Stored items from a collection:
Content starts

-- pv_equiv track=rewrite | github.com/JanJamonline/ai-trading-system | analysis/per_symbol/signal_accuracy.py | compute
-- ===== SOURCE A (Python) =====
-- def compute(signals):
--     stats = {
--         "BUY": {"correct": 0, "total": 0},
--         "SELL": {"correct": 0, "total": 0},
--         "HOLD": {"correct": 0, "total": 0},
--     }
--
--     for s in signals:
--         sig = s["signal"]
--         if sig not in stats:
--             continue
--
--         stats[sig]["total"] += 1
--         if s.get("outcome") == "CORRECT":
--             stats[sig]["correct"] += 1
--
--     return stats
-- ===== SOURCE B (Python) =====
-- def compute(signals):
--     return {
--         t: {
--             "correct": sum(
--                 1
--                 for s in signals
--                 if s["signal"] == t and s.get("outcome") == "CORRECT"
--             ),
--             "total": sum(1 for s in signals if s["signal"] == t),
--         }
--         for t in ("BUY", "SELL", "HOLD")
--     }
-- ===== Notes on version B (the rewrite author's own statement) =====
-- stated objective: idiomatic
-- what changed: Replaces the single branching pass that mutates a pre-built nested dict with a dict comprehension over the three fixed signal types, computing each count by a separate scan of the signals.
import Mathlib
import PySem

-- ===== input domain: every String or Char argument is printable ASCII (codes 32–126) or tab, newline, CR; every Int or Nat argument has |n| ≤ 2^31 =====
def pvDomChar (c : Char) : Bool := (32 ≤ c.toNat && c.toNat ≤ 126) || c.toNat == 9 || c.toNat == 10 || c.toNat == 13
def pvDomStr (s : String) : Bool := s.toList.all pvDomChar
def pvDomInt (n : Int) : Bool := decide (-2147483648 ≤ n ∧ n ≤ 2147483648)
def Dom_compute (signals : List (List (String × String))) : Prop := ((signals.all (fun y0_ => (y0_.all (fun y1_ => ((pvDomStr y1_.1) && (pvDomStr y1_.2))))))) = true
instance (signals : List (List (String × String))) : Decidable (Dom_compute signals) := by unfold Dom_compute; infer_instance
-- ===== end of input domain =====

-- B replaces A's single branching pass over a mutated nested dict with a comprehension over the
-- three fixed signal types, each count computed by its own scan; same cost class, more idiomatic.

-- ===== PORT A =====
-- one loop iteration of A; s["signal"] raising KeyError (get? = none) is excluded by Pre_compute,
-- the state is then returned unchanged
def computeStep (stats : PySem.Dict String (PySem.Dict String Int))
    (s : List (String × String)) : PySem.Dict String (PySem.Dict String Int) :=
  match (PySem.Dict.mk s).get? "signal" with
  | none => stats
  | some sig =>
    if stats.contains sig then
      let stats1 := stats.modify sig PySem.Dict.empty (fun d => d.modify "total" 0 (· + 1))
      if (PySem.Dict.mk s).get? "outcome" = some "CORRECT" then
        stats1.modify sig PySem.Dict.empty (fun d => d.modify "correct" 0 (· + 1))
      else stats1
    else stats   -- 'continue'

def compute (signals : List (List (String × String))) : List (String × List (String × Int)) :=
  let stats0 : PySem.Dict String (PySem.Dict String Int) :=
    PySem.Dict.mk [("BUY", PySem.Dict.mk [("correct", 0), ("total", 0)]),
                   ("SELL", PySem.Dict.mk [("correct", 0), ("total", 0)]),
                   ("HOLD", PySem.Dict.mk [("correct", 0), ("total", 0)])]
  ((signals.foldl computeStep stats0).items.map (fun p => (p.1, p.2.items)))

-- ===== PORT B =====
def compute_alt (signals : List (List (String × String))) : List (String × List (String × Int)) :=
  (["BUY", "SELL", "HOLD"]).map (fun t =>
    (t, [("correct",
          ((signals.countP (fun s =>
              ((PySem.Dict.mk s).get? "signal" == some t) &&
              ((PySem.Dict.mk s).get? "outcome" == some "CORRECT")) : Nat) : Int)),
         ("total",
          ((signals.countP (fun s => (PySem.Dict.mk s).get? "signal" == some t) : Nat) : Int))]))

-- ===== PRECONDITION & SPEC =====
-- Pre_ excludes exactly the signals missing a "signal" key, on which both Pythons raise KeyError
def Pre_compute (signals : List (List (String × String))) : Prop :=
  ∀ s ∈ signals, (PySem.Dict.mk s).contains "signal" = true
instance (signals : List (List (String × String))) : Decidable (Pre_compute signals) := by
  unfold Pre_compute; infer_instance
def pvWitness_compute : (List (List (String × String))) :=
  [[("signal", "BUY"), ("outcome", "CORRECT")], [("signal", "SELL")], [("signal", "XX")]]
def Spec_compute (signals : List (List (String × String))) (out : List (String × List (String × Int))) : Prop := out = compute_alt signals
instance (signals : List (List (String × String))) (out : List (String × List (String × Int))) : Decidable (Spec_compute signals out) := by unfold Spec_compute; infer_instance

-- ===== CLAIM (what is proved, stated in full; the proofs are below) =====
def Claim_equal_compute : Prop := ∀ (signals : List (List (String × String))), Dom_compute signals → Pre_compute signals → Spec_compute signals (compute signals)

-- ===== LEMMAS AND PROOFS =====

-- the canonical shape of A's stats state, parameterised by the six counters
def pvSt (cB tB cS tS cH tH : Int) : PySem.Dict String (PySem.Dict String Int) :=
  PySem.Dict.mk [("BUY", PySem.Dict.mk [("correct", cB), ("total", tB)]),
                 ("SELL", PySem.Dict.mk [("correct", cS), ("total", tS)]),
                 ("HOLD", PySem.Dict.mk [("correct", cH), ("total", tH)])]

def pvCorrP (t : String) (s : List (String × String)) : Bool :=
  ((PySem.Dict.mk s).get? "signal" == some t) &&
  ((PySem.Dict.mk s).get? "outcome" == some "CORRECT")

def pvTotP (t : String) (s : List (String × String)) : Bool :=
  (PySem.Dict.mk s).get? "signal" == some t

lemma pvStep_st (cB tB cS tS cH tH : Int) (s : List (String × String)) :
    computeStep (pvSt cB tB cS tS cH tH) s =
      pvSt (cB + if pvCorrP "BUY" s then 1 else 0) (tB + if pvTotP "BUY" s then 1 else 0)
           (cS + if pvCorrP "SELL" s then 1 else 0) (tS + if pvTotP "SELL" s then 1 else 0)
           (cH + if pvCorrP "HOLD" s then 1 else 0) (tH + if pvTotP "HOLD" s then 1 else 0) := by
  rcases hsig : (PySem.Dict.mk s).get? "signal" with _ | sig
  · simp [computeStep, hsig, pvCorrP, pvTotP]
  · by_cases hb : sig = "BUY"
    · subst hb
      by_cases hout : (PySem.Dict.mk s).get? "outcome" = some "CORRECT" <;>
        simp [computeStep, hsig, hout, pvCorrP, pvTotP, pvSt, PySem.Dict.modify,
          PySem.Dict.getD, PySem.Dict.get?_mk_cons, PySem.Dict.contains_mk,
          PySem.Dict.insert, PySem.Dict.empty]
    · by_cases hs : sig = "SELL"
      · subst hs
        by_cases hout : (PySem.Dict.mk s).get? "outcome" = some "CORRECT" <;>
          simp [computeStep, hsig, hout, pvCorrP, pvTotP, pvSt, PySem.Dict.modify,
            PySem.Dict.getD, PySem.Dict.get?_mk_cons, PySem.Dict.contains_mk,
            PySem.Dict.insert, PySem.Dict.empty]
      · by_cases hh : sig = "HOLD"
        · subst hh
          by_cases hout : (PySem.Dict.mk s).get? "outcome" = some "CORRECT" <;>
            simp [computeStep, hsig, hout, pvCorrP, pvTotP, pvSt, PySem.Dict.modify,
              PySem.Dict.getD, PySem.Dict.get?_mk_cons, PySem.Dict.contains_mk,
              PySem.Dict.insert, PySem.Dict.empty]
        · simp [computeStep, hsig, hb, hs, hh, pvCorrP, pvTotP, pvSt, PySem.Dict.contains_mk,
            beq_iff_eq]
          rintro (rfl | rfl | rfl)
          exacts [absurd rfl hb, absurd rfl hs, absurd rfl hh]

lemma pvFoldl_st (l : List (List (String × String))) (cB tB cS tS cH tH : Int) :
    l.foldl computeStep (pvSt cB tB cS tS cH tH) =
      pvSt (cB + l.countP (pvCorrP "BUY")) (tB + l.countP (pvTotP "BUY"))
           (cS + l.countP (pvCorrP "SELL")) (tS + l.countP (pvTotP "SELL"))
           (cH + l.countP (pvCorrP "HOLD")) (tH + l.countP (pvTotP "HOLD")) := by
  induction l generalizing cB tB cS tS cH tH with
  | nil => simp [pvSt]
  | cons s l ih =>
    rw [List.foldl_cons, pvStep_st, ih]
    simp only [pvSt, List.countP_cons, PySem.Dict.mk.injEq, List.cons.injEq, Prod.mk.injEq,
      and_true, true_and]
    split_ifs <;> (push_cast; omega)

-- ===== VERDICT (by name: the statement is the Claim_ definition above) =====
theorem compute_spec : Claim_equal_compute := by
  intro signals _ _
  show compute signals = compute_alt signals
  calc compute signals
      = ((signals.foldl computeStep (pvSt 0 0 0 0 0 0)).items.map (fun p => (p.1, p.2.items))) := rfl
    _ = compute_alt signals := by
        rw [pvFoldl_st]
        simp only [pvSt, compute_alt, List.map_cons, List.map_nil, zero_add]
        rfl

Content ends

ASSIGNMENT:
Every line of the data above that includes "fixed" should be listed.

COMPLETED EXERCISE:
-- what changed: Replaces the single branching pass that mutates a pre-built nested dict with a dict comprehension over the three fixed signal types, computing each count by a separate scan of the signals.
-- three fixed signal types, each count computed by its own scan; same cost class, more idiomatic.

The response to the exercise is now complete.